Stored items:

-- pv_equiv track=rewrite | github.com/encukou/mufl | mufl/burrow.py | encode_letter
-- ===== SOURCE A (Python) =====
-- def encode_letter(letter):
--     enc = []
--     for x in range(4):
--         num = 0
--         for y in range(5):
--             num <<= 1
--             if (x, y) in letter:
--                 num += 1
--         enc.append(chr(48+num))
--     return ''.join(enc)
-- ===== SOURCE B (Python) =====
-- def encode_letter(letter):
--     # Input-driven: a single pass over the coordinates OR-ing each point's bit
--     # weight (16 >> y) into its column accumulator; no grid scan, no membership tests.
--     nums = [0, 0, 0, 0]
--     for (x, y) in letter:
--         if 0 <= x < 4 and 0 <= y < 5:
--             nums[x] |= 16 >> y
--     return ''.join(chr(48 + n) for n in nums)
-- ===== Notes on version B (the rewrite author's own statement) =====
-- stated objective: alternative
-- what changed: A scans all 20 grid cells and does a membership test of the coordinate list at each cell, building each column value by shifting; B never scans the grid: it makes one pass over the input coordinates, bitwise-OR-ing each point's weight 16>>y into one of four column accumulators (OR makes duplicates harmless), then renders the four accumulators.
import Mathlib
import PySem

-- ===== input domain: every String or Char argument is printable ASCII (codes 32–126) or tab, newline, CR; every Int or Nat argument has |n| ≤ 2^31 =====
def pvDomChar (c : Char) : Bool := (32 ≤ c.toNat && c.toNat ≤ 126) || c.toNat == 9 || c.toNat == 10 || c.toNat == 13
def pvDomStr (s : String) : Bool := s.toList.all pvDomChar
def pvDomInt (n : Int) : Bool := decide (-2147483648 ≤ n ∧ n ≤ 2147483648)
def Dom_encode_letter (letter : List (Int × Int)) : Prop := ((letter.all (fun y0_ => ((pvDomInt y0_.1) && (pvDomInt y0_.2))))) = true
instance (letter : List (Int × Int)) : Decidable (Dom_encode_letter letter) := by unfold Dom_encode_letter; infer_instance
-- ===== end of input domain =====

-- B replaces A's scan of all 20 grid cells (one membership test per cell) by a single pass
-- over the input coordinates, OR-ing each point's bit weight 16>>y into one of four column
-- accumulators (OR makes duplicates harmless); same output.

-- ===== PORT A =====
def encode_letter (letter : List (Int × Int)) : String :=
  let enc : List Char :=
    (PySem.List.pyRange 0 4 1).foldl (fun enc x =>
      let num : Int :=
        (PySem.List.pyRange 0 5 1).foldl (fun num y =>
          let num := num <<< 1            -- num <<= 1
          if letter.contains (x, y) then num + 1 else num) 0
      enc ++ [Char.ofNat (48 + num).toNat]) []   -- chr(48+num); num ∈ [0,31]
  String.mk enc

-- ===== PORT B =====
-- one step of B's loop: nums[x] |= 16 >> y under the range guard
-- (16 >> y is computed in Nat and injected: exact since the guard gives 0 ≤ y)
def pvAcc (g : List Int) (c : Int × Int) : List Int :=
  if 0 ≤ c.1 ∧ c.1 < 4 ∧ 0 ≤ c.2 ∧ c.2 < 5 then
    PySem.List.pySetD g c.1 (Int.lor (g.getD c.1.toNat 0) (Int.ofNat (16 >>> c.2.toNat)))
  else g

def encode_letter_alt (letter : List (Int × Int)) : String :=
  let nums := letter.foldl pvAcc [0, 0, 0, 0]
  String.mk (nums.map (fun n => Char.ofNat (48 + n).toNat))   -- chr(48+n)

-- ===== PRECONDITION & SPEC =====
def Spec_encode_letter (letter : List (Int × Int)) (out : String) : Prop := out = encode_letter_alt letter
instance (letter : List (Int × Int)) (out : String) : Decidable (Spec_encode_letter letter out) := by unfold Spec_encode_letter; infer_instance

-- ===== CLAIM (what is proved, stated in full; the proofs are below) =====
def Claim_equal_encode_letter : Prop := ∀ (letter : List (Int × Int)), Dom_encode_letter letter → Spec_encode_letter letter (encode_letter letter)

-- ===== LEMMAS AND PROOFS =====

-- proof-level Nat mirror of B's per-column update
def pvColStep (x : Int) (v : Nat) (c : Int × Int) : Nat :=
  if 0 ≤ c.1 ∧ c.1 < 4 ∧ 0 ≤ c.2 ∧ c.2 < 5 ∧ c.1 = x then v ||| (16 >>> c.2.toNat) else v

-- the 5-bit column value as a function of the five membership booleans
def pvTgt (b0 b1 b2 b3 b4 : Bool) : Nat :=
  (if b0 then 16 else 0) ||| (if b1 then 8 else 0) ||| (if b2 then 4 else 0)
    ||| (if b3 then 2 else 0) ||| (if b4 then 1 else 0)

theorem pvAcc_length (g : List Int) (c : Int × Int) : (pvAcc g c).length = g.length := by
  unfold pvAcc; split
  · next h => rw [PySem.List.pySetD_of_nonneg g _ (by omega)]; simp
  · rfl

theorem pv_foldl_length (l : List (Int × Int)) (g : List Int) :
    (l.foldl pvAcc g).length = g.length := by
  induction l generalizing g with
  | nil => rfl
  | cons c l ih => rw [List.foldl_cons, ih, pvAcc_length]

-- the fold over the input decomposes per column
theorem pv_decompose (l : List (Int × Int)) (g : List Int) (hg : g.length = 4)
    (x : Int) (hx0 : 0 ≤ x) (hx : x < 4) (w : Nat) (hw : g.getD x.toNat 0 = Int.ofNat w) :
    (l.foldl pvAcc g).getD x.toNat 0 = Int.ofNat (l.foldl (pvColStep x) w) := by
  induction l generalizing g w with
  | nil => simpa using hw
  | cons c l ih =>
    rw [List.foldl_cons, List.foldl_cons]
    refine ih (pvAcc g c) (by rw [pvAcc_length, hg]) (pvColStep x w c) ?_
    unfold pvAcc pvColStep
    by_cases hv : 0 ≤ c.1 ∧ c.1 < 4 ∧ 0 ≤ c.2 ∧ c.2 < 5
    · rw [if_pos hv]
      rw [PySem.List.pySetD_of_nonneg g _ (by omega)]
      by_cases hcx : c.1 = x
      · rw [if_pos ⟨hv.1, hv.2.1, hv.2.2.1, hv.2.2.2, hcx⟩]
        have hidx : c.1.toNat = x.toNat := by omega
        have hlt : x.toNat < g.length := by omega
        rw [hidx]
        simp only [List.getD, List.getElem?_set_self hlt, Option.getD_some]
        simp only [List.getD] at hw
        rw [hw]
        rfl
      · rw [if_neg (by tauto)]
        have hne : c.1.toNat ≠ x.toNat := by omega
        simp only [List.getD, List.getElem?_set_ne hne]
        simpa [List.getD] using hw
    · rw [if_neg hv, if_neg (by tauto)]
      exact hw

-- the column fold from an arbitrary start is start OR fold-from-zero
theorem pv_or_init (x : Int) (l : List (Int × Int)) (v : Nat) :
    l.foldl (pvColStep x) v = v ||| l.foldl (pvColStep x) 0 := by
  induction l generalizing v with
  | nil => simp
  | cons c l ih =>
    rw [List.foldl_cons, List.foldl_cons, ih (pvColStep x v c), ih (pvColStep x 0 c)]
    unfold pvColStep; split
    · rw [Nat.lor_assoc]; simp
    · simp

-- the column value is determined by the five memberships
theorem pv_mask (x : Int) (hx0 : 0 ≤ x) (hx : x < 4) (l : List (Int × Int)) :
    l.foldl (pvColStep x) 0
      = pvTgt (l.contains (x, 0)) (l.contains (x, 1)) (l.contains (x, 2))
              (l.contains (x, 3)) (l.contains (x, 4)) := by
  induction l with
  | nil => simp [pvTgt]
  | cons c l ih =>
    rw [List.foldl_cons, pv_or_init, ih]
    simp only [List.contains_cons]
    obtain ⟨cx, cy⟩ := c
    by_cases hv : 0 ≤ cx ∧ cx < 4 ∧ 0 ≤ cy ∧ cy < 5 ∧ cx = x
    · obtain ⟨h1, h2, h3, h4, rfl⟩ := hv
      have hbeq : ∀ (y : Int), (((cx, y) : Int × Int) == (cx, cy)) = (y == cy) := by
        intro y
        by_cases h : y = cy
        · subst h; simp
        · rw [beq_eq_false_iff_ne.mpr (by simp [h]), beq_eq_false_iff_ne.mpr h]
      rw [hbeq 0, hbeq 1, hbeq 2, hbeq 3, hbeq 4]
      unfold pvColStep
      rw [if_pos ⟨h1, h2, h3, h4, rfl⟩]
      interval_cases cy <;>
        · simp only [show ((0:Int) == 0) = true from rfl, show ((0:Int) == 1) = false from rfl,
            show ((0:Int) == 2) = false from rfl, show ((0:Int) == 3) = false from rfl,
            show ((0:Int) == 4) = false from rfl, show ((1:Int) == 0) = false from rfl,
            show ((1:Int) == 1) = true from rfl, show ((1:Int) == 2) = false from rfl,
            show ((1:Int) == 3) = false from rfl, show ((1:Int) == 4) = false from rfl,
            show ((2:Int) == 0) = false from rfl, show ((2:Int) == 1) = false from rfl,
            show ((2:Int) == 2) = true from rfl, show ((2:Int) == 3) = false from rfl,
            show ((2:Int) == 4) = false from rfl, show ((3:Int) == 0) = false from rfl,
            show ((3:Int) == 1) = false from rfl, show ((3:Int) == 2) = false from rfl,
            show ((3:Int) == 3) = true from rfl, show ((3:Int) == 4) = false from rfl,
            show ((4:Int) == 0) = false from rfl, show ((4:Int) == 1) = false from rfl,
            show ((4:Int) == 2) = false from rfl, show ((4:Int) == 3) = false from rfl,
            show ((4:Int) == 4) = true from rfl, Bool.true_or, Bool.false_or]
          generalize l.contains ((cx : Int), (0 : Int)) = b0
          generalize l.contains ((cx : Int), (1 : Int)) = b1
          generalize l.contains ((cx : Int), (2 : Int)) = b2
          generalize l.contains ((cx : Int), (3 : Int)) = b3
          generalize l.contains ((cx : Int), (4 : Int)) = b4
          revert b0 b1 b2 b3 b4; decide
    · have hstep : pvColStep x 0 (cx, cy) = 0 := by
        unfold pvColStep; rw [if_neg (by tauto)]
      have hne : ∀ (y : Int), 0 ≤ y → y < 5 → (((x, y) : Int × Int) == (cx, cy)) = false := by
        intro y hy0 hy
        rw [beq_eq_false_iff_ne]
        rintro h
        obtain ⟨rfl, rfl⟩ : x = cx ∧ y = cy := Prod.mk.injEq .. ▸ h
        exact hv ⟨hx0, hx, hy0, hy, rfl⟩
      rw [hne 0 (by norm_num) (by norm_num), hne 1 (by norm_num) (by norm_num),
        hne 2 (by norm_num) (by norm_num), hne 3 (by norm_num) (by norm_num),
        hne 4 (by norm_num) (by norm_num), hstep]
      simp

theorem pv_eq_four (l : List Int) (h : l.length = 4) :
    l = [l.getD 0 0, l.getD 1 0, l.getD 2 0, l.getD 3 0] := by
  match l, h with
  | [a, b, c, d], _ => rfl

set_option maxHeartbeats 1000000 in
theorem encode_letter_spec : Claim_equal_encode_letter := by
  intro letter _
  show encode_letter letter = encode_letter_alt letter
  unfold encode_letter encode_letter_alt
  have hlen := pv_foldl_length letter [0, 0, 0, 0]
  have h0 := pv_decompose letter [0, 0, 0, 0] rfl 0 (by norm_num) (by norm_num) 0 rfl
  have h1 := pv_decompose letter [0, 0, 0, 0] rfl 1 (by norm_num) (by norm_num) 0 rfl
  have h2 := pv_decompose letter [0, 0, 0, 0] rfl 2 (by norm_num) (by norm_num) 0 rfl
  have h3 := pv_decompose letter [0, 0, 0, 0] rfl 3 (by norm_num) (by norm_num) 0 rfl
  rw [pv_mask 0 (by norm_num) (by norm_num) letter] at h0
  rw [pv_mask 1 (by norm_num) (by norm_num) letter] at h1
  rw [pv_mask 2 (by norm_num) (by norm_num) letter] at h2
  rw [pv_mask 3 (by norm_num) (by norm_num) letter] at h3
  simp only [show ((0 : Int)).toNat = 0 from rfl, show ((1 : Int)).toNat = 1 from rfl,
    show ((2 : Int)).toNat = 2 from rfl, show ((3 : Int)).toNat = 3 from rfl] at h0 h1 h2 h3
  rw [pv_eq_four _ hlen, h0, h1, h2, h3]
  simp only [show PySem.List.pyRange 0 4 1 = [0, 1, 2, 3] from by decide,
    show PySem.List.pyRange 0 5 1 = [0, 1, 2, 3, 4] from by decide,
    List.foldl_cons, List.foldl_nil, List.map_cons, List.map_nil, List.nil_append]
  refine congrArg String.mk ?_
  refine List.cons_eq_cons.mpr ⟨?_, List.cons_eq_cons.mpr ⟨?_, List.cons_eq_cons.mpr ⟨?_, List.cons_eq_cons.mpr ⟨?_, rfl⟩⟩⟩⟩
  ·
    generalize letter.contains ((0 : Int), (0 : Int)) = b0
    generalize letter.contains ((0 : Int), (1 : Int)) = b1
    generalize letter.contains ((0 : Int), (2 : Int)) = b2
    generalize letter.contains ((0 : Int), (3 : Int)) = b3
    generalize letter.contains ((0 : Int), (4 : Int)) = b4
    revert b0 b1 b2 b3 b4
    decide
  ·
    generalize letter.contains ((1 : Int), (0 : Int)) = b0
    generalize letter.contains ((1 : Int), (1 : Int)) = b1
    generalize letter.contains ((1 : Int), (2 : Int)) = b2
    generalize letter.contains ((1 : Int), (3 : Int)) = b3
    generalize letter.contains ((1 : Int), (4 : Int)) = b4
    revert b0 b1 b2 b3 b4
    decide
  ·
    generalize letter.contains ((2 : Int), (0 : Int)) = b0
    generalize letter.contains ((2 : Int), (1 : Int)) = b1
    generalize letter.contains ((2 : Int), (2 : Int)) = b2
    generalize letter.contains ((2 : Int), (3 : Int)) = b3
    generalize letter.contains ((2 : Int), (4 : Int)) = b4
    revert b0 b1 b2 b3 b4
    decide
  ·
    generalize letter.contains ((3 : Int), (0 : Int)) = b0
    generalize letter.contains ((3 : Int), (1 : Int)) = b1
    generalize letter.contains ((3 : Int), (2 : Int)) = b2
    generalize letter.contains ((3 : Int), (3 : Int)) = b3
    generalize letter.contains ((3 : Int), (4 : Int)) = b4
    revert b0 b1 b2 b3 b4
    decide

-- ===== VERDICT: encode_letter_spec above proves Claim_equal_encode_letter =====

● TASK TO COMPLETE: Proceeding from the line containing "-- (16 >> y is" through the line containing "let nums := letter.foldl pvAcc [0, 0, 0, 0]", transcribe the lines above exactly, both end lines included.

● ANSWER BOX:
-- (16 >> y is computed in Nat and injected: exact since the guard gives 0 ≤ y)
def pvAcc (g : List Int) (c : Int × Int) : List Int :=
  if 0 ≤ c.1 ∧ c.1 < 4 ∧ 0 ≤ c.2 ∧ c.2 < 5 then
    PySem.List.pySetD g c.1 (Int.lor (g.getD c.1.toNat 0) (Int.ofNat (16 >>> c.2.toNat)))
  else g

def encode_letter_alt (letter : List (Int × Int)) : String :=
  let nums := letter.foldl pvAcc [0, 0, 0, 0]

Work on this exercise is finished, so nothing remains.